According to William Grant Nabore, co-founder and director of the International Piano Academy Lake Como, the new Beijing branch of the academy will be a center of excellence.

He said three or four of the seven students selected from other parts of the Asia-Pacific region will be Chinese.

"We chose to open a branch in Beijing because China is the most important nation in the Asia-Pacific region, and is also becoming one of the centers of classic music in the world," Nabore says.

In 2002, Nabore and Argentine pianist Martha Argerich founded the academy, which is located in Dongo, Italy. Every year, the academy selects young pianists from more than 400 applicants across the world, to study at the academy for one to two years.

Tuition and accommodation are free. The teachers come to the academy in turn, each staying for one week, to give lessons to the students. Chinese pianists Sun Meiting and Xie Ya'ou have studied at the academy.

"When I first came to China seven years ago I noticed that the most gifted Chinese pianists were obliged to go abroad if they desired to obtain an international level of performance," Nabore says.

The International Piano Academy Lake Como's branch in Beijing, collaborated with the Central Conservatory of Music, is the only branch of the academy so far. The classes will begin in September 2008. The same teachers who teach in Italy will come to Beijing to teach the seven students selected by the academy.

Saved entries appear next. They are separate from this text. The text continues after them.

-- pv_equiv track=rewrite | github.com/UW-COSMOS/Cosmos | cosmos/ingestion/ingest/process/detection/src/evaluate/evaluate.py | calculate_statistics_map
-- ===== SOURCE A (Python) =====
-- def calculate_statistics_map(fp_list):
--     statistics = {
--         'background': 0,
--         'localization': 0,
--         'similar': 0,
--         'other': 0
--     }
--     stats_map = {'all': statistics.copy()}
--     for fp in fp_list:
--         p, fp_type = fp
--         p_cls, p_bb, p_score = p
--         if p_cls not in stats_map:
--             stats_map[p_cls] = statistics.copy()
--         stats_map['all'][fp_type] += 1
--         stats_map[p_cls][fp_type] += 1
--     return stats_map
-- ===== SOURCE B (Python) =====
-- def calculate_statistics_map(fp_list):
--     # Pass 1: bucket the fp_types per class; the 'all' bucket receives every fp_type.
--     groups = {'all': []}
--     for (p_cls, p_bb, p_score), fp_type in fp_list:
--         groups['all'].append(fp_type)
--         groups.setdefault(p_cls, []).append(fp_type)
--     # Pass 2: count each bucket against a fresh zeroed template.
--     stats_map = {}
--     for cls, types in groups.items():
--         stats = dict.fromkeys(('background', 'localization', 'similar', 'other'), 0)
--         for t in types:
--             stats[t] += 1  # KeyError on an unknown fp_type, like the original
--         stats_map[cls] = stats
--     return stats_map
-- ===== Notes on version B (the rewrite author's own statement) =====
-- stated objective: alternative
-- what changed: A updates nested per-class dicts in one interleaved pass; B first buckets the fp_types per class (with an 'all' bucket) in one pass and then counts each bucket against a fresh zeroed template in a second pass.
-- outside the precondition, e.g. on calculate_statistics_map([(('figure', [1], 2), 'bogus')]): A raises KeyError, B raises KeyError
import Mathlib
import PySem

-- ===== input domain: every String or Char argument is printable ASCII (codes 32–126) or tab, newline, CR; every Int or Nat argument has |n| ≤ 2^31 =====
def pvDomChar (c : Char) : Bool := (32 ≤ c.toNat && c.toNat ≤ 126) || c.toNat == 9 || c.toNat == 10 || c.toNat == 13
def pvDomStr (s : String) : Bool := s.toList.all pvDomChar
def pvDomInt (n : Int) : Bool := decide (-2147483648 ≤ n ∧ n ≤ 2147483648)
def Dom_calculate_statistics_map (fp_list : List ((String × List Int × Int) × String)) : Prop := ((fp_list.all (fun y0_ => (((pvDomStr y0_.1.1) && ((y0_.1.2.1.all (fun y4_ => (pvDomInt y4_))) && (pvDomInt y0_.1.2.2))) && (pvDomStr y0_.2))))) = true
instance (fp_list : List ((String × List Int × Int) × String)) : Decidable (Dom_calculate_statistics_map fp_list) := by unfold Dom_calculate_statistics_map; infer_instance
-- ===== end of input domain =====

-- B replaces A's single pass over nested dicts by a group-then-count decomposition: one pass
-- bucketing fp_types per class (plus an 'all' bucket), then counting each bucket against a
-- fresh zeroed template (objective: alternative decomposition, same cost).

-- ===== PORT A =====
-- the zeroed statistics template (Python's `statistics` dict; each `.copy()` is this value)
def pvStats : PySem.Dict String Int :=
  PySem.Dict.ofList [("background", 0), ("localization", 0), ("similar", 0), ("other", 0)]

def calculate_statistics_map (fp_list : List ((String × List Int × Int) × String)) : List (String × List (String × Int)) :=
  let init : PySem.Dict String (PySem.Dict String Int) := PySem.Dict.ofList [("all", pvStats)]
  let final := fp_list.foldl (fun sm fp =>
    let p_cls := fp.1.1
    let fp_type := fp.2
    -- if p_cls not in stats_map: stats_map[p_cls] = statistics.copy()
    let sm1 := if sm.contains p_cls then sm else sm.insert p_cls pvStats
    -- stats_map['all'][fp_type] += 1   (inner default never used inside Pre_: fp_type is a template key)
    let sm2 := sm1.modify "all" PySem.Dict.empty (fun d => d.modify fp_type 0 (· + 1))
    -- stats_map[p_cls][fp_type] += 1
    sm2.modify p_cls PySem.Dict.empty (fun d => d.modify fp_type 0 (· + 1))) init
  final.items.map (fun p => (p.1, p.2.items))

-- ===== PORT B =====
-- _count(types): fresh zeroed template, then one increment per fp_type
def pvCount (types : List String) : PySem.Dict String Int :=
  types.foldl (fun d t => d.modify t 0 (· + 1)) pvStats

def calculate_statistics_map_alt (fp_list : List ((String × List Int × Int) × String)) : List (String × List (String × Int)) :=
  -- pass 1: bucket fp_types per class; the 'all' bucket receives every fp_type
  let groups : PySem.Dict String (List String) := PySem.Dict.ofList [("all", [])]
  let groups := fp_list.foldl (fun g fp =>
    let g1 := g.modify "all" [] (· ++ [fp.2])
    (g1.setdefault fp.1.1 []).modify fp.1.1 [] (· ++ [fp.2])) groups
  -- pass 2: {cls: _count(types) for cls, types in groups.items()}
  groups.items.map (fun p => (p.1, (pvCount p.2).items))

-- ===== PRECONDITION & SPEC =====
-- Pre_ excludes exactly the inputs on which the Python A raises KeyError: an fp_type outside
-- the four template keys (B raises the same KeyError there).
def Pre_calculate_statistics_map (fp_list : List ((String × List Int × Int) × String)) : Prop :=
  (fp_list.all (fun fp => ["background", "localization", "similar", "other"].contains fp.2)) = true
instance (fp_list : List ((String × List Int × Int) × String)) : Decidable (Pre_calculate_statistics_map fp_list) := by unfold Pre_calculate_statistics_map; infer_instance

def pvWitness_calculate_statistics_map : (List ((String × List Int × Int) × String)) :=
  [(("figure", [1, 2], 3), "background"), (("table", [], 0), "similar"), (("figure", [4], 1), "background")]

def Spec_calculate_statistics_map (fp_list : List ((String × List Int × Int) × String)) (out : List (String × List (String × Int))) : Prop := out = calculate_statistics_map_alt fp_list
instance (fp_list : List ((String × List Int × Int) × String)) (out : List (String × List (String × Int))) : Decidable (Spec_calculate_statistics_map fp_list out) := by unfold Spec_calculate_statistics_map; infer_instance

-- ===== CLAIM (what is proved, stated in full; the proofs are below) =====
def Claim_equal_calculate_statistics_map : Prop := ∀ (fp_list : List ((String × List Int × Int) × String)), Dom_calculate_statistics_map fp_list → Pre_calculate_statistics_map fp_list → Spec_calculate_statistics_map fp_list (calculate_statistics_map fp_list)

-- ===== LEMMAS AND PROOFS =====

-- A's loop state, reconstructed from B's buckets: count every bucket
def pvMapCount (g : PySem.Dict String (List String)) : PySem.Dict String (PySem.Dict String Int) :=
  PySem.Dict.mk (g.items.map (fun p => (p.1, pvCount p.2)))

theorem pvCount_append (v : List String) (t : String) :
    pvCount (v ++ [t]) = (pvCount v).modify t 0 (· + 1) := by
  simp [pvCount]

theorem contains_pvMapCount (g : PySem.Dict String (List String)) (k : String) :
    (pvMapCount g).contains k = g.contains k := by
  simp [pvMapCount, PySem.Dict.contains, List.any_map, Function.comp_def]

theorem getD_pvMapCount (g : PySem.Dict String (List String)) (k : String)
    (h : g.contains k = true) :
    (pvMapCount g).getD k PySem.Dict.empty = pvCount (g.getD k []) := by
  simp only [PySem.Dict.getD, PySem.Dict.get?, pvMapCount]
  rw [List.find?_map]
  simp only [PySem.Dict.contains, List.any_eq_true] at h
  obtain ⟨p, hp, hpk⟩ := h
  have hfind : (g.items.find? (fun p => p.1 == k)).isSome :=
    List.find?_isSome.mpr ⟨p, hp, hpk⟩
  obtain ⟨q, hq⟩ := Option.isSome_iff_exists.mp hfind
  simp [Function.comp_def, hq]

theorem insert_pvMapCount (g : PySem.Dict String (List String)) (k : String) (v : List String) :
    (pvMapCount g).insert k (pvCount v) = pvMapCount (g.insert k v) := by
  apply PySem.Dict.ext
  simp only [PySem.Dict.insert, contains_pvMapCount]
  by_cases h : g.contains k = true
  · simp only [h, if_pos]
    simp only [pvMapCount, List.map_map]
    apply List.map_congr_left
    intro p _
    by_cases hk : p.1 = k <;> simp [hk]
  · simp only [eq_false_of_ne_true h, Bool.false_eq_true, if_false]
    simp [pvMapCount]

theorem modify_pvMapCount (g : PySem.Dict String (List String)) (k t : String)
    (h : g.contains k = true) :
    (pvMapCount g).modify k PySem.Dict.empty (fun d => d.modify t 0 (· + 1))
      = pvMapCount (g.modify k [] (· ++ [t])) := by
  calc (pvMapCount g).modify k PySem.Dict.empty (fun d => d.modify t 0 (· + 1))
      = (pvMapCount g).insert k (((pvMapCount g).getD k PySem.Dict.empty).modify t 0 (· + 1)) := rfl
    _ = (pvMapCount g).insert k (pvCount (g.getD k [] ++ [t])) := by
        rw [getD_pvMapCount g k h, pvCount_append]
    _ = pvMapCount (g.insert k (g.getD k [] ++ [t])) := insert_pvMapCount g k _
    _ = pvMapCount (g.modify k [] (· ++ [t])) := rfl

theorem contains_modify' (g : PySem.Dict String (List String)) (k k' : String)
    (f : List String → List String) (h : g.contains k' = true) :
    (g.modify k [] f).contains k' = true := by
  rw [PySem.Dict.contains_modify]
  simp [h]

-- the class-creation steps of the two loop bodies agree
theorem step_eq (g : PySem.Dict String (List String)) (c t : String)
    (hall : g.contains "all" = true) :
    (if g.contains c then g else g.insert c []).modify "all" [] (· ++ [t])
      = (g.modify "all" [] (· ++ [t])).setdefault c [] := by
  by_cases hc : g.contains c = true
  · rw [if_pos hc, PySem.Dict.setdefault_of_contains _ _ (contains_modify' g "all" c _ hc)]
  · have hc' : g.contains c = false := eq_false_of_ne_true hc
    have hcne : c ≠ "all" := fun he => hc (he ▸ hall)
    rw [if_neg hc]
    have hall' : (g.insert c []).contains "all" = true := by
      rw [PySem.Dict.contains_insert]; simp [hall]
    have hcm : (g.modify "all" [] (· ++ [t])).contains c = false := by
      rw [PySem.Dict.contains_modify]; simp [hc', hcne]
    rw [PySem.Dict.setdefault_of_not_contains _ _ hcm]
    apply PySem.Dict.ext
    simp only [PySem.Dict.modify]
    rw [PySem.Dict.getD_insert_of_ne g [] [] (Ne.symm hcne)]
    have hvc : (g.insert "all" (g.getD "all" [] ++ [t])).contains c = false := by
      rw [PySem.Dict.contains_insert]; simp [hc', hcne]
    rw [PySem.Dict.items_insert_of_contains _ _ hall',
        PySem.Dict.items_insert_of_not_contains _ _ hvc,
        PySem.Dict.items_insert_of_contains _ _ hall,
        PySem.Dict.items_insert_of_not_contains _ _ hc']
    simp [hcne]

-- contains "all" survives B's loop body
theorem contains_all_stepB (g : PySem.Dict String (List String)) (c t : String)
    (hall : g.contains "all" = true) :
    (((g.modify "all" [] (· ++ [t])).setdefault c []).modify c [] (· ++ [t])).contains "all" = true := by
  rw [PySem.Dict.contains_modify, PySem.Dict.contains_setdefault, PySem.Dict.contains_modify]
  simp [hall]

-- the two loops agree through pvMapCount
theorem loop_eq (l : List ((String × List Int × Int) × String))
    (g : PySem.Dict String (List String)) (hall : g.contains "all" = true) :
    l.foldl (fun sm fp =>
      ((if sm.contains fp.1.1 then sm else sm.insert fp.1.1 pvStats).modify "all"
          PySem.Dict.empty (fun d => d.modify fp.2 0 (· + 1))).modify fp.1.1
          PySem.Dict.empty (fun d => d.modify fp.2 0 (· + 1))) (pvMapCount g)
      = pvMapCount (l.foldl (fun g fp =>
          ((g.modify "all" [] (· ++ [fp.2])).setdefault fp.1.1 []).modify fp.1.1 [] (· ++ [fp.2])) g) := by
  induction l generalizing g with
  | nil => rfl
  | cons fp rest ih =>
    simp only [List.foldl_cons]
    have hstep :
        ((if (pvMapCount g).contains fp.1.1 then pvMapCount g
            else (pvMapCount g).insert fp.1.1 pvStats).modify "all"
            PySem.Dict.empty (fun d => d.modify fp.2 0 (· + 1))).modify fp.1.1
            PySem.Dict.empty (fun d => d.modify fp.2 0 (· + 1))
          = pvMapCount (((g.modify "all" [] (· ++ [fp.2])).setdefault fp.1.1 []).modify fp.1.1 [] (· ++ [fp.2])) := by
      have hiter : (if (pvMapCount g).contains fp.1.1 then pvMapCount g
            else (pvMapCount g).insert fp.1.1 pvStats)
          = pvMapCount (if g.contains fp.1.1 then g else g.insert fp.1.1 []) := by
        rw [contains_pvMapCount]
        by_cases hc : g.contains fp.1.1 = true
        · simp [hc]
        · simp only [eq_false_of_ne_true hc, Bool.false_eq_true, if_false]
          exact insert_pvMapCount g fp.1.1 []
      set gi := if g.contains fp.1.1 then g else g.insert fp.1.1 [] with hgi
      have h1 : gi.contains "all" = true := by
        rw [hgi]
        by_cases hc : g.contains fp.1.1 = true
        · simp [hc, hall]
        · simp only [eq_false_of_ne_true hc, Bool.false_eq_true, if_false]
          rw [PySem.Dict.contains_insert]; simp [hall]
      have h2 : gi.contains fp.1.1 = true := by
        rw [hgi]
        by_cases hc : g.contains fp.1.1 = true
        · simp [hc]
        · simp only [eq_false_of_ne_true hc, Bool.false_eq_true, if_false]
          rw [PySem.Dict.contains_insert]; simp
      rw [hiter, modify_pvMapCount gi "all" fp.2 h1,
        modify_pvMapCount _ fp.1.1 fp.2 (contains_modify' gi "all" fp.1.1 _ h2),
        step_eq g fp.1.1 fp.2 hall]
    rw [hstep, ih _ (contains_all_stepB g fp.1.1 fp.2 hall)]

-- ===== VERDICT (by name: the statement is the Claim_ definition above) =====
theorem calculate_statistics_map_spec : Claim_equal_calculate_statistics_map := by
  intro fp_list _ _
  show calculate_statistics_map fp_list = calculate_statistics_map_alt fp_list
  simp only [calculate_statistics_map, calculate_statistics_map_alt]
  have hinit : (PySem.Dict.ofList [("all", pvStats)] : PySem.Dict String (PySem.Dict String Int))
      = pvMapCount (PySem.Dict.ofList [("all", ([] : List String))]) := by rfl
  have hall0 : (PySem.Dict.ofList [("all", ([] : List String))]).contains "all" = true := by rfl
  rw [hinit, loop_eq fp_list _ hall0]
  simp [pvMapCount, List.map_map, Function.comp_def]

To launch the project, the International Piano Academy Lake Como, Central Conservatory of Music and China National Symphony Orchestra will jointly hold a Beijing Lake Como International Piano Festival in July next year.

The piano is one of the most popular musical instruments in China. In recent years, two young Chinese pianists - Lang Lang and Li Yundi - have become popular throughout the world and are idolized in China for their musical achievements.

"I have a vision that if the respect and love for music is propagated throughout China where so many new concert halls are being built, then maybe there will come the day when if you want to study and hear the best classical music, you have to go to Beijing, to Shanghai, to China," Nabore says.

Xie Ya'ou is a Chinese pianist who has studied at the International Piano Academy Lake Como.